Actually, the most revolutionary message contained in the TPNW is its change of perspective from strategic to human security, based on the life of people as well as the emphasis on the idea of ​​an ever wider participation of civil society and public awareness on nuclear and disarmament issues. It is exactly the public opinion which could play a fundamental role in the future. In recent decades its role has grown considerably and even if those in power would prefer to circumvent or influence it, today it is clear that it should not be ignored considering the strong popular opposition to the war in Iraq (2003). International public opinion is now considered the second world superpower.Footnote 18

With respect to the nuclear agenda, although most European states seem opposed to the adoption of the TPNW, the results of polls conducted by YouGov and commissioned by the International Campaign for the Abolition of Nuclear Weapons (ICAN) and its European partners, an overwhelming rejection of nuclear weapons was evident. The opinion poll was conducted in the four European countries hosting US nuclear weapons: Belgium, the Netherlands, Germany and Italy. In each of them, the vast majority of people interviewed (from 56 to 70%, depending on the case) said they were in favor of removing nuclear warheads from their territory and agreed (from 66 to 72%) with the hypothesis that its own State signs the Treaty which completely prohibits them.Footnote 19

Regarding our country, most Italian people want a world free from nuclear weapons; 72% of citizens said they were in favor of joining the UN Nuclear Weapons Prohibition Treaty, while 65% declared that the US nuclear warheads currently present in Ghedi and Aviano should be eliminated from our territory.Footnote 20

In conclusion just over 1 year has passed from the entry into force of The TPNW and sadly today an astonished world is witnessing a new dramatic global scenario where the strategic and geopolitical balances have deteriorated in the space of a few weeks.

On 27 of February 2022 President Vladimir Putin ordered Russian nuclear forces to move to a higher state of alert, inserting nuclear weapons into the Ukraine conflict, breaking the tabu of the use of these armaments.

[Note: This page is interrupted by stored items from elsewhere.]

-- pv_equiv track=rewrite | github.com/wesleylether/advent-of-code-python | 2024/09.py | max_adjacent_none
-- ===== SOURCE A (Python) =====
-- def max_adjacent_none(lst):
--     max_count = 0
--     current_count = 0
--
--     for item in lst:
--         if item is None:
--             current_count += 1
--         else:
--             max_count = max(max_count, current_count)
--             current_count = 0
--
--     return max_count
-- ===== SOURCE B (Python) =====
-- def max_adjacent_none(lst):
--     positions = [i for i, x in enumerate(lst) if x is not None]
--     best = 0
--     prev = -1
--     for pos in positions:
--         best = max(best, pos - prev - 1)
--         prev = pos
--     return best
-- ===== Notes on version B (the rewrite author's own statement) =====
-- stated objective: alternative
-- what changed: Instead of one running counter reset on each non-None item, B first collects the indices of non-None elements and then takes the maximum gap between consecutive such indices (starting from prev = -1), which inherently never counts a trailing None run, matching A.
import Mathlib
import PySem

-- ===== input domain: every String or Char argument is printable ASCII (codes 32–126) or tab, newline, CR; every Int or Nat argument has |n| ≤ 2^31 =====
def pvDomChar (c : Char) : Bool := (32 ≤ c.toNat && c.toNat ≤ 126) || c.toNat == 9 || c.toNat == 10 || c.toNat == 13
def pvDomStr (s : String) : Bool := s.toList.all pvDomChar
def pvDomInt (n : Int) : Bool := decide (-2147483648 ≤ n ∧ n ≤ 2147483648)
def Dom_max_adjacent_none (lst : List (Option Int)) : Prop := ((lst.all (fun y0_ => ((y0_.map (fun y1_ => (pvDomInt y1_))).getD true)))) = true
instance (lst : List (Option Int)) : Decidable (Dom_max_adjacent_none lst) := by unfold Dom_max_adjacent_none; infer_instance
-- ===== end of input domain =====

-- B collects the indices of the non-None elements and takes the maximum gap between
-- consecutive such indices (objective: alternative decomposition, same cost).

-- ===== PORT A =====
-- one pass, running counter reset on each non-None item
def max_adjacent_none (lst : List (Option Int)) : Int :=
  (lst.foldl
    (fun (s : Int × Int) item =>
      match item with
      | none => (s.1, s.2 + 1)
      | some _ => (max s.1 s.2, 0))
    (0, 0)).1

-- ===== PORT B =====
-- positions = [i for i, x in enumerate(lst) if x is not None]; then max gap scan
def max_adjacent_none_alt (lst : List (Option Int)) : Int :=
  let positions : List Int :=
    (PySem.List.enumerate lst).filterMap
      (fun p => if p.2.isSome then some p.1 else none)
  (positions.foldl
    (fun (s : Int × Int) pos => (max s.1 (pos - s.2 - 1), pos))
    (0, -1)).1

-- ===== PRECONDITION & SPEC =====
def Spec_max_adjacent_none (lst : List (Option Int)) (out : Int) : Prop := out = max_adjacent_none_alt lst
instance (lst : List (Option Int)) (out : Int) : Decidable (Spec_max_adjacent_none lst out) := by unfold Spec_max_adjacent_none; infer_instance

-- ===== CLAIM (what is proved, stated in full; the proofs are below) =====
def Claim_equal_max_adjacent_none : Prop := ∀ (lst : List (Option Int)), Dom_max_adjacent_none lst → Spec_max_adjacent_none lst (max_adjacent_none lst)

-- ===== LEMMAS AND PROOFS =====

-- the filterMap over enumerate, starting at index i
def pvPosFrom (i : Int) : List (Option Int) → List Int
  | [] => []
  | none :: t => pvPosFrom (i + 1) t
  | some _ :: t => i :: pvPosFrom (i + 1) t

theorem pvPosFrom_eq (lst : List (Option Int)) (i : Int) :
    (PySem.List.enumerate lst i).filterMap
      (fun p => if p.2.isSome then some p.1 else none) = pvPosFrom i lst := by
  induction lst generalizing i with
  | nil => simp [PySem.List.enumerate_nil, pvPosFrom]
  | cons h t ih =>
    cases h <;> simp [PySem.List.enumerate_cons, pvPosFrom, ih]

theorem pv_main (lst : List (Option Int)) (i m p : Int) :
    (lst.foldl
      (fun (s : Int × Int) item =>
        match item with
        | none => (s.1, s.2 + 1)
        | some _ => (max s.1 s.2, 0))
      (m, i - p - 1)).1 =
    ((pvPosFrom i lst).foldl
      (fun (s : Int × Int) pos => (max s.1 (pos - s.2 - 1), pos))
      (m, p)).1 := by
  induction lst generalizing i m p with
  | nil => simp [pvPosFrom]
  | cons h t ih =>
    cases h with
    | none =>
      simp only [List.foldl_cons, pvPosFrom]
      have h1 := ih (i + 1) m p
      simp only [show i + 1 - p - 1 = i - p - 1 + 1 from by ring] at h1
      exact h1
    | some v =>
      simp only [List.foldl_cons, pvPosFrom]
      have h1 := ih (i + 1) (max m (i - p - 1)) i
      simp only [show i + 1 - i - 1 = (0 : Int) from by ring] at h1
      exact h1

-- ===== VERDICT (by name: the statement is the Claim_ definition above) =====
theorem max_adjacent_none_spec : Claim_equal_max_adjacent_none := by
  intro lst _
  show max_adjacent_none lst = max_adjacent_none_alt lst
  unfold max_adjacent_none max_adjacent_none_alt
  rw [pvPosFrom_eq]
  have := pv_main lst 0 0 (-1)
  norm_num at this ⊢
  exact this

The famous phrase “a nuclear war cannot be won and must never be fought,” coined during the darkest days of the Cold War, nowadays seems to have been erased as well as the huge efforts made behind the entry into force of the TPNW.

We are now experiencing a war that could easily turn into a nuclear one. Despite all the legal and humanitarian efforts towards a world free from nuclear weapons we still live in one where most States use and abuse nuclear weapons as a safety issue. Unfortunately the TPNW hasn't been globally embraced ad many European countries as well as all the nuclear weapon states haven't signed this fundamental treaty which could lead to disarmament and a truly safe world in contrast to a public opinion that asks their national governments to sign the TPNW.

Nuclear deterrence is a crucial right for all states and all human beings since we could all be affected and pay the consequences considering that the effects of the exposures do not respect borders.

The tragic events in the Ukraine conflicts, remind us that now, more than ever, an act of bravery from those states out of the TPNW would be desirable.

It is true that it wouldn't prevent future conflict, but it could prevent the world from coming to an end and as Ban Ki- moon said, “Nuclear disarmament is one of the greatest legacies we can pass on to future generations.”